Question

(If there is more than one answer, use the "or" button.)Round your answer(s) to the nearest hundredth.A ball is thrown from a height of 141 feet with an initial downward velocity of 21 ft/s. The ball's height h (in feet) after t seconds is given by the following.h = 141 - 21t - 16t ^ 2How long after the ball is thrown does it hit the ground?

Answer 1

Given:

`h=141-21t-16t^2`

To get the time the ball hit the ground, it hits the ground when the height is zero.

Hence,

`\begin{gathered} At\text{ h = 0;} \\ h=141-21t-16t^2 \\ 0=141-21t-16t^2 \\ 141-21t-16t^2=0 \\ 16t^2+21t-141=0 \end{gathered}`

To solve for t, we use the quadratic formula.
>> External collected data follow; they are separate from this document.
-- pv_equiv track=rewrite | github.com/ccimrie/DeepDECS | augment_tool/library.py | identifyRewards
-- ===== SOURCE A (Python) =====
-- def identifyRewards(content_list):
--     start=0
--     end=0
--     band=0
--     howMany=[]
--     for i in range(0,len(content_list)):
--         if(content_list[i].startswith('rewards')):
--             howMany.append(i)
--         if(content_list[i].startswith('endrewards')):
--             howMany.append(i)
--
--     rewardsText=content_list[howMany[0]:howMany[(len(howMany)-1)]+1]
--     return rewardsText
-- ===== SOURCE B (Python) =====
-- def identifyRewards(content_list):
--     def _is_boundary(line):
--         return line.startswith('rewards') or line.startswith('endrewards')
--     n = len(content_list)
--     first = 0
--     while first < n and not _is_boundary(content_list[first]):
--         first += 1
--     if first == n:
--         raise IndexError('list index out of range')
--     last = n - 1
--     while not _is_boundary(content_list[last]):
--         last -= 1
--     return content_list[first:last + 1]
-- ===== Notes on version B (the rewrite author's own statement) =====
-- stated objective: simpler
-- what changed: Instead of collecting every boundary index into a list and then indexing its ends, B finds the first boundary by a forward scan and the last by a backward scan and slices directly; no index list is built.
import Mathlib
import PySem

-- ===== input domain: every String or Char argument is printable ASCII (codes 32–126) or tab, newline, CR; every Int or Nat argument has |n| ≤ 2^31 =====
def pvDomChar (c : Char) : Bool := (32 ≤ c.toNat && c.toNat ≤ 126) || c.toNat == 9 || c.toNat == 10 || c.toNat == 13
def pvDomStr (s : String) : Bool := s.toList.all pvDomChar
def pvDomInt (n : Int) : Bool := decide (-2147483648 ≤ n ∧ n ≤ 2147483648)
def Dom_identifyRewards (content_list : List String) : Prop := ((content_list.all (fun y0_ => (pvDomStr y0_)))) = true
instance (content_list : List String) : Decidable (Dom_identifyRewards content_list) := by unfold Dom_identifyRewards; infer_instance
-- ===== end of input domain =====

-- B replaces A's collect-all-boundary-indices list with a direct forward scan for the first
-- boundary and a backward scan for the last: simpler, no intermediate index list.


-- ===== PORT A =====
def identifyRewards (content_list : List String) : List String :=
  let howMany : List Int :=
    (PySem.List.pyRange 0 (content_list.length : Int) 1).foldl (fun acc i =>
      let acc := if PySem.Str.startswith (PySem.List.pyGetD content_list i "") "rewards"
                 then acc ++ [i] else acc
      if PySem.Str.startswith (PySem.List.pyGetD content_list i "") "endrewards"
      then acc ++ [i] else acc) []
  -- howMany[0] and howMany[len(howMany)-1] raise IndexError when howMany is empty: outside Pre_
  match PySem.List.pyGet? howMany 0, PySem.List.pyGet? howMany ((howMany.length : Int) - 1) with
  | some a, some b => PySem.List.slice content_list (some a) (some (b + 1))
  | _, _ => []

-- ===== PORT B =====
def pvIsBoundary (line : String) : Bool :=
  PySem.Str.startswith line "rewards" || PySem.Str.startswith line "endrewards"

-- B's first while loop: forward scan for the first boundary index
def pvFindFirst : List String → Option Nat
  | [] => none
  | x :: t => if pvIsBoundary x then some 0 else (pvFindFirst t).map (· + 1)

-- B's second while loop: backward scan — later lines are consulted first
def pvFindLast : List String → Option Nat
  | [] => none
  | x :: t =>
    match pvFindLast t with
    | some j => some (j + 1)
    | none => if pvIsBoundary x then some 0 else none

def identifyRewards_alt (content_list : List String) : List String :=
  match pvFindFirst content_list with
  | none => []  -- here B raises IndexError; outside Pre_
  | some f =>
    match pvFindLast content_list with
    | none => []
    | some l => PySem.List.slice content_list (some (f : Int)) (some ((l : Int) + 1))

-- ===== PRECONDITION & SPEC =====
-- A raises IndexError (howMany[0] on an empty list) when no line starts with
-- 'rewards' or 'endrewards'; B raises IndexError there too. Pre_ excludes exactly those inputs.
def Pre_identifyRewards (content_list : List String) : Prop :=
  content_list.any (fun s =>
    PySem.Str.startswith s "rewards" || PySem.Str.startswith s "endrewards") = true
instance (content_list : List String) : Decidable (Pre_identifyRewards content_list) := by
  unfold Pre_identifyRewards; infer_instance
def pvWitness_identifyRewards : List String := ["rewards", "r=1;", "endrewards"]

def Spec_identifyRewards (content_list : List String) (out : List String) : Prop := out = identifyRewards_alt content_list
instance (content_list : List String) (out : List String) : Decidable (Spec_identifyRewards content_list out) := by unfold Spec_identifyRewards; infer_instance

-- ===== CLAIM (what is proved, stated in full; the proofs are below) =====
def Claim_equal_identifyRewards : Prop := ∀ (content_list : List String), Dom_identifyRewards content_list → Pre_identifyRewards content_list → Spec_identifyRewards content_list (identifyRewards content_list)

-- ===== LEMMAS AND PROOFS =====

-- Proof-only helper: the list of boundary indices A accumulates, defined structurally.
def pvF : List String → List Nat
  | [] => []
  | x :: t =>
    (if PySem.Str.startswith x "rewards" then [0] else []) ++
    (if PySem.Str.startswith x "endrewards" then [0] else []) ++
    (pvF t).map (· + 1)

lemma pvFold_eq (xs : List String) (a : Nat) (full : List String) (acc : List Int)
    (h : full.drop a = xs) :
    (PySem.List.pyRange (a : Int) (full.length : Int) 1).foldl (fun acc i =>
      let acc := if PySem.Str.startswith (PySem.List.pyGetD full i "") "rewards"
                 then acc ++ [i] else acc
      if PySem.Str.startswith (PySem.List.pyGetD full i "") "endrewards"
      then acc ++ [i] else acc) acc
    = acc ++ (pvF xs).map (fun k => ((a + k : Nat) : Int)) := by
  induction xs generalizing a acc with
  | nil =>
    have hlen : full.length ≤ a := by
      by_contra hc
      have := List.drop_eq_nil_iff.mp h
      omega
    rw [PySem.List.pyRange_one_eq_nil (by exact_mod_cast hlen)]
    simp [pvF]
  | cons x t ih =>
    have ha : a < full.length := by
      by_contra hc
      rw [List.drop_eq_nil_iff.mpr (by omega)] at h
      simp at h
    have hx : full[a] = x := by
      have := congrArg List.head? h
      rwa [List.head?_drop, List.head?_cons, List.getElem?_eq_getElem ha,
        Option.some_inj] at this
    have hget : PySem.List.pyGetD full (a : Int) "" = x := by
      rw [PySem.List.pyGetD_natCast, List.getD_eq_getElem?_getD,
        List.getElem?_eq_getElem ha, hx]; rfl
    have ht : full.drop (a + 1) = t := by
      have h1 := congrArg (List.drop 1) h
      simpa [List.drop_drop, Nat.add_comm] using h1
    rw [PySem.List.pyRange_one_cons (by exact_mod_cast ha), List.foldl_cons]
    have hcast : ((a : Int) + 1) = ((a + 1 : Nat) : Int) := by omega
    rw [hcast, ih (a + 1) _ ht]
    simp only [hget, pvF, List.map_append, List.map_map]
    split_ifs <;> simp <;> (intros; omega)

lemma pvF_head? (xs : List String) : (pvF xs).head? = pvFindFirst xs := by
  induction xs with
  | nil => rfl
  | cons x t ih =>
    simp only [pvF, pvFindFirst, pvIsBoundary]
    by_cases h1 : PySem.Str.startswith x "rewards"
    · simp at h1
      simp [h1]
    · by_cases h2 : PySem.Str.startswith x "endrewards"
      · simp at h1 h2
        simp [h1, h2]
      · simp at h1 h2
        simp [h1, h2, List.head?_map, ih]

lemma pvF_getLast? (xs : List String) : (pvF xs).getLast? = pvFindLast xs := by
  induction xs with
  | nil => rfl
  | cons x t ih =>
    simp only [pvF, pvFindLast]
    rw [List.getLast?_append, List.getLast?_append, List.getLast?_map]
    rw [ih]
    cases h : pvFindLast t with
    | some j => simp
    | none =>
      simp only [Option.map_none, Option.none_or, pvIsBoundary]
      split_ifs with h1 h2 <;> simp_all

lemma pvF_ne_nil (xs : List String) (h : xs.any pvIsBoundary = true) : pvF xs ≠ [] := by
  induction xs with
  | nil => simp at h
  | cons x t ih =>
    by_cases h1 : PySem.Str.startswith x "rewards"
    · simp at h1
      simp [pvF, h1]
    · by_cases h2 : PySem.Str.startswith x "endrewards"
      · simp at h1 h2
        simp [pvF, h1, h2]
      · have hany : t.any pvIsBoundary = true := by
          simp only [List.any_cons, Bool.or_eq_true, pvIsBoundary] at h
          rcases h with (h | h) | h
          · exact absurd h h1
          · exact absurd h h2
          · exact h
        simp at h1 h2
        simp [pvF, h1, h2, ih hany]

lemma pvGet_len_sub_one {α : Type} (xs : List α) (h : xs ≠ []) :
    PySem.List.pyGet? xs ((xs.length : Int) - 1) = xs.getLast? := by
  have hl : 0 < xs.length := List.length_pos_iff.mpr h
  rw [show ((xs.length : Int) - 1) = ((xs.length - 1 : Nat) : Int) by omega]
  rw [PySem.List.pyGet?_natCast, List.getLast?_eq_getElem?]

-- ===== VERDICT (by name: the statement is the Claim_ definition above) =====
theorem identifyRewards_spec : Claim_equal_identifyRewards := by
  intro cl _dom pre
  unfold Pre_identifyRewards at pre
  unfold Spec_identifyRewards identifyRewards identifyRewards_alt
  have hfold := pvFold_eq cl 0 cl [] (by simp)
  simp only [Nat.cast_zero, Nat.zero_add, List.nil_append] at hfold
  rw [hfold]
  have hne : pvF cl ≠ [] := pvF_ne_nil cl pre
  have hmapne : ((pvF cl).map (fun k => ((k : Nat) : Int))) ≠ [] := by
    simpa using hne
  obtain ⟨f, hf⟩ : ∃ f, pvFindFirst cl = some f := by
    have hs : (pvF cl).head?.isSome := by
      cases hpv : pvF cl with
      | nil => exact absurd hpv hne
      | cons y ys => simp
    rw [pvF_head?] at hs
    exact Option.isSome_iff_exists.mp hs
  obtain ⟨l, hl⟩ : ∃ l, pvFindLast cl = some l := by
    have hs : (pvF cl).getLast?.isSome := by
      simp [List.getLast?_isSome, hne]
    rw [pvF_getLast?] at hs
    exact Option.isSome_iff_exists.mp hs
  have hget0 : PySem.List.pyGet? ((pvF cl).map (fun k => ((k : Nat) : Int))) 0
      = some ((f : Nat) : Int) := by
    rw [PySem.List.pyGet?_zero, ← List.head?_eq_getElem?, List.head?_map, pvF_head?, hf]
    rfl
  have hgetl : PySem.List.pyGet? ((pvF cl).map (fun k => ((k : Nat) : Int)))
      ((((pvF cl).map (fun k => ((k : Nat) : Int))).length : Int) - 1)
      = some ((l : Nat) : Int) := by
    rw [pvGet_len_sub_one _ hmapne, List.getLast?_map, pvF_getLast?, hl]
    rfl
  simp only [hget0, hgetl, hf, hl]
`\begin{gathered} x=\frac{-b\pm\sqrt[]{b^2-4ac}}{2a} \\ \text{where;} \\ a=16,b=21,c=-141 \\ t=\frac{-21\pm\sqrt[]{21^2-(4*16*-141)}}{2*16} \\ t=\frac{-21\pm\sqrt[]{441+9024}}{32} \\ t=\frac{-21\pm\sqrt[]{9465}}{32} \\ t=(-21\pm97.288)/(32) \\ t_1=(-21+97.288)/(32)=(76.288)/(32)=2.384\approx2.38 \\ t_2=(-21-97.288)/(32)=(-118.288)/(32)=-3.6965\approx-3.70 \end{gathered}`

Since time can't be a negative value, we pick the positive value of t.

Therefore, to the nearest hundredth, it takes 2.38 seconds for the ball to hit the ground.